→ TASK PROMPT
Please return all lines from the records below that include the string "sentinel".

[Collected data]
-- pv_equiv track=rewrite | github.com/safimuhammad/leetcode-problems | leetcode.py | solution
-- ===== SOURCE A (Python) =====
-- def solution(s):
--     list_s=list(s)
--     res=[]
--     for i in range(0,len(s)):
--         if list_s[i]==0:
--             continue
--         if len(s) %2 ==0:
--             if i==len(s)-1:
--                 break
--             else:
--                 res.append(list_s[i]+list_s[i+1])
--                 list_s[i]=0
--                 list_s[i+1]=0
--         elif len(list_s) %2 != 0:
--             if i == len(list_s)-1:
--                 res.append(list_s[i]+'_')
--                 break
--             else:
--                 res.append(list_s[i]+list_s[i+1])
--                 list_s[i]=0
--                 list_s[i+1]=0
--     return res
-- ===== SOURCE B (Python) =====
-- def solution(s):
--     res = []
--     for i in range(0, len(s), 2):
--         if i + 1 < len(s):
--             res.append(s[i] + s[i + 1])
--         else:
--             res.append(s[i] + '_')
--     return res
-- ===== Notes on version B (the rewrite author's own statement) =====
-- stated objective: simpler
-- what changed: Replaces the mutable list copy with 0-sentinel marking and per-index skip logic by a direct stride-2 loop over the indices, appending the two-char pair or an underscore-padded final char.
import Mathlib
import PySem

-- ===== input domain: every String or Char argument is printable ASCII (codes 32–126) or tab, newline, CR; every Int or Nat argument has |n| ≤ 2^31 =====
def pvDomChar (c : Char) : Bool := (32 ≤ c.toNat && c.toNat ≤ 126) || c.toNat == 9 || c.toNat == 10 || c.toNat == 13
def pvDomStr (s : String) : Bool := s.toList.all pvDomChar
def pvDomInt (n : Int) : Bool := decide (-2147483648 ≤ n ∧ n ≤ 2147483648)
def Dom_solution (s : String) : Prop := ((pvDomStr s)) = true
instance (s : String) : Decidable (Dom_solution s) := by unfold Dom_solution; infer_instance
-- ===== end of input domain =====

-- B replaces A's mutable copy with 0-sentinel marking by a direct stride-2 index loop (simpler).

-- ===== PORT A =====
-- state: list_s as List (Option Char), 'none' plays the role of the 0 sentinel written by A.
-- the '| _ => res' fallbacks are unreachable in Python (they would be a TypeError on 0+char);
-- they are never hit because unmarked positions always hold characters in pairs.
def solutionA_loop (n : Nat) (i : Nat) (ls : List (Option Char)) (res : List String) : List String :=
  if _h : i < n then
    match ls[i]? with
    | some none => solutionA_loop n (i + 1) ls res          -- list_s[i] == 0 → continue
    | some (some c) =>
      if n % 2 == 0 then
        if i == n - 1 then res                               -- break
        else
          match ls[i + 1]? with
          | some (some d) =>
              solutionA_loop n (i + 1) ((ls.set i none).set (i + 1) none)
                (res ++ [String.mk [c, d]])
          | _ => res
      else                                                   -- elif len(list_s) % 2 != 0
        if i == n - 1 then res ++ [String.mk [c, '_']]       -- append then break
        else
          match ls[i + 1]? with
          | some (some d) =>
              solutionA_loop n (i + 1) ((ls.set i none).set (i + 1) none)
                (res ++ [String.mk [c, d]])
          | _ => res
    | none => res
  else res
termination_by n - i

def solution (s : String) : List String :=
  solutionA_loop s.toList.length 0 (s.toList.map some) []

-- ===== PORT B =====
def solution_alt (s : String) : List String :=
  (PySem.List.pyRange 0 (s.toList.length : Int) 2).foldl
    (fun res i =>
      if i + 1 < (s.toList.length : Int) then
        res ++ [match PySem.List.pyGet? s.toList i, PySem.List.pyGet? s.toList (i + 1) with
                | some c, some d => String.mk [c, d]
                | _, _ => ""]
      else
        res ++ [match PySem.List.pyGet? s.toList i with
                | some c => String.mk [c, '_']
                | _ => ""]) []

-- ===== PRECONDITION & SPEC =====
def Spec_solution (s : String) (out : List String) : Prop := out = solution_alt s
instance (s : String) (out : List String) : Decidable (Spec_solution s out) := by unfold Spec_solution; infer_instance

-- ===== CLAIM (what is proved, stated in full; the proofs are below) =====
def Claim_equal_solution : Prop := ∀ (s : String), Dom_solution s → Spec_solution s (solution s)

-- ===== LEMMAS AND PROOFS =====

-- common specification: pair up adjacent chars, '_'-pad an odd tail
def pairs : List Char → List String
  | [] => []
  | [c] => [String.mk [c, '_']]
  | c :: d :: t => String.mk [c, d] :: pairs t

theorem setpair (c d : Char) : ∀ (i : Nat) (m : List (Option Char)),
    ((List.replicate i (none : Option Char) ++ some c :: some d :: m).set i none).set (i + 1) none
      = List.replicate (i + 2) none ++ m := by
  intro i
  induction i with
  | zero => intro m; simp
  | succ k ih =>
    intro m
    simp only [List.replicate_succ, List.cons_append, List.set_cons_succ]
    rw [ih m]
    rfl

theorem getRep {α : Type} (i k : Nat) (l : List (Option α)) :
    (List.replicate i (none : Option α) ++ l)[i + k]? = l[k]? := by
  rw [List.getElem?_append_right (by simp)]
  simp

theorem lemA : ∀ (t : List Char) (i : Nat) (res : List String), i % 2 = 0 →
    solutionA_loop (i + t.length) i (List.replicate i none ++ t.map some) res
      = res ++ pairs t := by
  intro t
  match t with
  | [] =>
    intro i res _
    unfold solutionA_loop
    simp [pairs]
  | [c] =>
    intro i res h2
    unfold solutionA_loop
    have hget : (List.replicate i (none : Option Char) ++ [some c])[i]? = some (some c) := by
      have := getRep i 0 [some c]; simpa using this
    have hm : (i + 1) % 2 ≠ 0 := by omega
    simp [hget, hm, pairs]
  | c :: d :: t' =>
    intro i res h2
    have hlen : (c :: d :: t').length = t'.length + 2 := by simp
    have hne : i ≠ i + (c :: d :: t').length - 1 := by omega
    have hget : (List.replicate i (none : Option Char) ++ (c :: d :: t').map some)[i]?
        = some (some c) := by
      have := getRep i 0 ((c :: d :: t').map some); simpa using this
    have hget1 : (List.replicate i (none : Option Char) ++ (c :: d :: t').map some)[i + 1]?
        = some (some d) := by
      have := getRep i 1 ((c :: d :: t').map some); simpa using this
    have hset : ((List.replicate i (none : Option Char) ++ (c :: d :: t').map some).set i none).set (i + 1) none
        = List.replicate (i + 2) none ++ t'.map some := by
      have := setpair c d i (t'.map some); simpa using this
    have hget2 : (List.replicate (i + 2) (none : Option Char) ++ t'.map some)[i + 1]? = some none := by
      have h : i + 1 < i + 2 := by omega
      rw [List.getElem?_append_left (by simp [h])]
      simp [h]
    -- one pair step, then the skip of the marked index i+1
    have step : solutionA_loop (i + (c :: d :: t').length) i
        (List.replicate i none ++ (c :: d :: t').map some) res
        = solutionA_loop (i + (c :: d :: t').length) (i + 2)
            (List.replicate (i + 2) none ++ t'.map some) (res ++ [String.mk [c, d]]) := by
      rw [solutionA_loop]
      simp only [hget]
      have h1 : i < i + (c :: d :: t').length := by simp
      rw [dif_pos h1]
      by_cases hpar : (i + (c :: d :: t').length) % 2 = 0
      · simp only [hpar, beq_self_eq_true, if_true]
        rw [if_neg (by simpa using hne)]
        simp only [hget1, hset]
        -- skip step at i+1
        rw [solutionA_loop]
        have h2' : i + 1 < i + (c :: d :: t').length := by simp only [hlen]; omega
        rw [dif_pos h2']
        simp only [hget2]
      · rw [if_neg (fun hT => hpar (by simpa using hT))]
        rw [if_neg (by simpa using hne)]
        simp only [hget1, hset]
        rw [solutionA_loop]
        have h2' : i + 1 < i + (c :: d :: t').length := by simp only [hlen]; omega
        rw [dif_pos h2']
        simp only [hget2]
    rw [step]
    have harith : i + (c :: d :: t').length = (i + 2) + t'.length := by simp only [hlen]; omega
    rw [harith, lemA t' (i + 2) (res ++ [String.mk [c, d]]) (by omega)]
    simp [pairs]
termination_by t => t.length

theorem pyRange2_cons (a b : Int) (h : a < b) :
    PySem.List.pyRange a b 2 = a :: PySem.List.pyRange (a + 2) b 2 := by
  rw [PySem.List.pyRange_of_pos a b (by norm_num),
      PySem.List.pyRange_of_pos (a + 2) b (by norm_num)]
  have hc : (if a < b then ((b - a + 2 - 1) / 2).toNat else 0)
      = (if a + 2 < b then ((b - (a + 2) + 2 - 1) / 2).toNat else 0) + 1 := by
    split_ifs <;> omega
  rw [hc, List.range_succ_eq_map]
  simp only [List.map_cons, List.map_map, Nat.cast_zero, mul_zero, add_zero]
  congr 1
  apply List.map_congr_left
  intro k _
  simp only [Function.comp_apply, Nat.succ_eq_add_one]
  push_cast
  ring

theorem lemB (cs : List Char) : ∀ (t : List Char) (i : Nat) (res : List String),
    cs.drop i = t →
    (PySem.List.pyRange (i : Int) (cs.length : Int) 2).foldl
      (fun res j =>
        if j + 1 < (cs.length : Int) then
          res ++ [match PySem.List.pyGet? cs j, PySem.List.pyGet? cs (j + 1) with
                  | some c, some d => String.mk [c, d]
                  | _, _ => ""]
        else
          res ++ [match PySem.List.pyGet? cs j with
                  | some c => String.mk [c, '_']
                  | _ => ""]) res
      = res ++ pairs t := by
  intro t
  match t with
  | [] =>
    intro i res hdrop
    have hi : cs.length ≤ i := by
      by_contra h
      have := List.drop_eq_nil_iff.mp hdrop
      omega
    rw [PySem.List.pyRange_of_pos _ _ (by norm_num)]
    rw [if_neg (by exact_mod_cast Nat.not_lt.mpr hi)]
    simp [pairs]
  | [c] =>
    intro i res hdrop
    have hi : i + 1 = cs.length := by
      have := congrArg List.length hdrop
      simp at this
      omega
    have hlt : (i : Int) < (cs.length : Int) := by exact_mod_cast by omega
    rw [pyRange2_cons _ _ hlt]
    have hend : PySem.List.pyRange ((i : Int) + 2) (cs.length : Int) 2 = [] := by
      rw [PySem.List.pyRange_of_pos _ _ (by norm_num)]
      rw [if_neg (by push_cast; omega)]
      simp
    rw [List.foldl_cons, hend, List.foldl_nil]
    have hge : ¬ ((i : Int) + 1 < (cs.length : Int)) := by push_cast; omega
    rw [if_neg hge]
    have hgc : PySem.List.pyGet? cs (i : Int) = some c := by
      rw [PySem.List.pyGet?_natCast]
      have h0 : cs[i]? = (cs.drop i)[0]? := by rw [List.getElem?_drop]; norm_num
      rw [h0, hdrop]
      rfl
    simp [hgc, pairs]
  | c :: d :: t' =>
    intro i res hdrop
    have hlen : i + t'.length + 2 = cs.length := by
      have := congrArg List.length hdrop
      simp at this
      omega
    have hlt : (i : Int) < (cs.length : Int) := by exact_mod_cast by omega
    rw [pyRange2_cons _ _ hlt, List.foldl_cons]
    have hlt1 : ((i : Int) + 1 < (cs.length : Int)) := by push_cast; omega
    rw [if_pos hlt1]
    have hgc : PySem.List.pyGet? cs (i : Int) = some c := by
      rw [PySem.List.pyGet?_natCast]
      have h0 : cs[i]? = (cs.drop i)[0]? := by rw [List.getElem?_drop]; norm_num
      rw [h0, hdrop]
      rfl
    have hgd : PySem.List.pyGet? cs ((i : Int) + 1) = some d := by
      have : ((i : Int) + 1) = ((i + 1 : Nat) : Int) := by push_cast; try ring
      rw [this, PySem.List.pyGet?_natCast]
      have h1 : cs[i + 1]? = (cs.drop i)[1]? := by
        rw [List.getElem?_drop]
      rw [h1, hdrop]
      rfl
    have hdrop' : cs.drop (i + 2) = t' := by
      have h2 : cs.drop (i + 2) = (cs.drop i).drop 2 := by
        rw [List.drop_drop]
      simp [h2, hdrop]
    have hcast : (i : Int) + 2 = ((i + 2 : Nat) : Int) := by omega
    rw [hgc, hgd, hcast, lemB cs t' (i + 2) _ hdrop']
    simp [pairs]
termination_by t => t.length

theorem solution_eq_pairs (s : String) : solution s = pairs s.toList := by
  unfold solution
  have := lemA s.toList 0 [] (by omega)
  simpa using this

theorem solution_alt_eq_pairs (s : String) : solution_alt s = pairs s.toList := by
  unfold solution_alt
  have := lemB s.toList s.toList 0 [] (by simp)
  simpa using this

-- ===== VERDICT (by name: the statement is the Claim_ definition above) =====
theorem solution_spec : Claim_equal_solution := by
  intro s _
  unfold Spec_solution
  rw [solution_eq_pairs, solution_alt_eq_pairs]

→ OUTPUT
-- what changed: Replaces the mutable list copy with 0-sentinel marking and per-index skip logic by a direct stride-2 loop over the indices, appending the two-char pair or an underscore-padded final char.
-- B replaces A's mutable copy with 0-sentinel marking by a direct stride-2 index loop (simpler).
-- state: list_s as List (Option Char), 'none' plays the role of the 0 sentinel written by A.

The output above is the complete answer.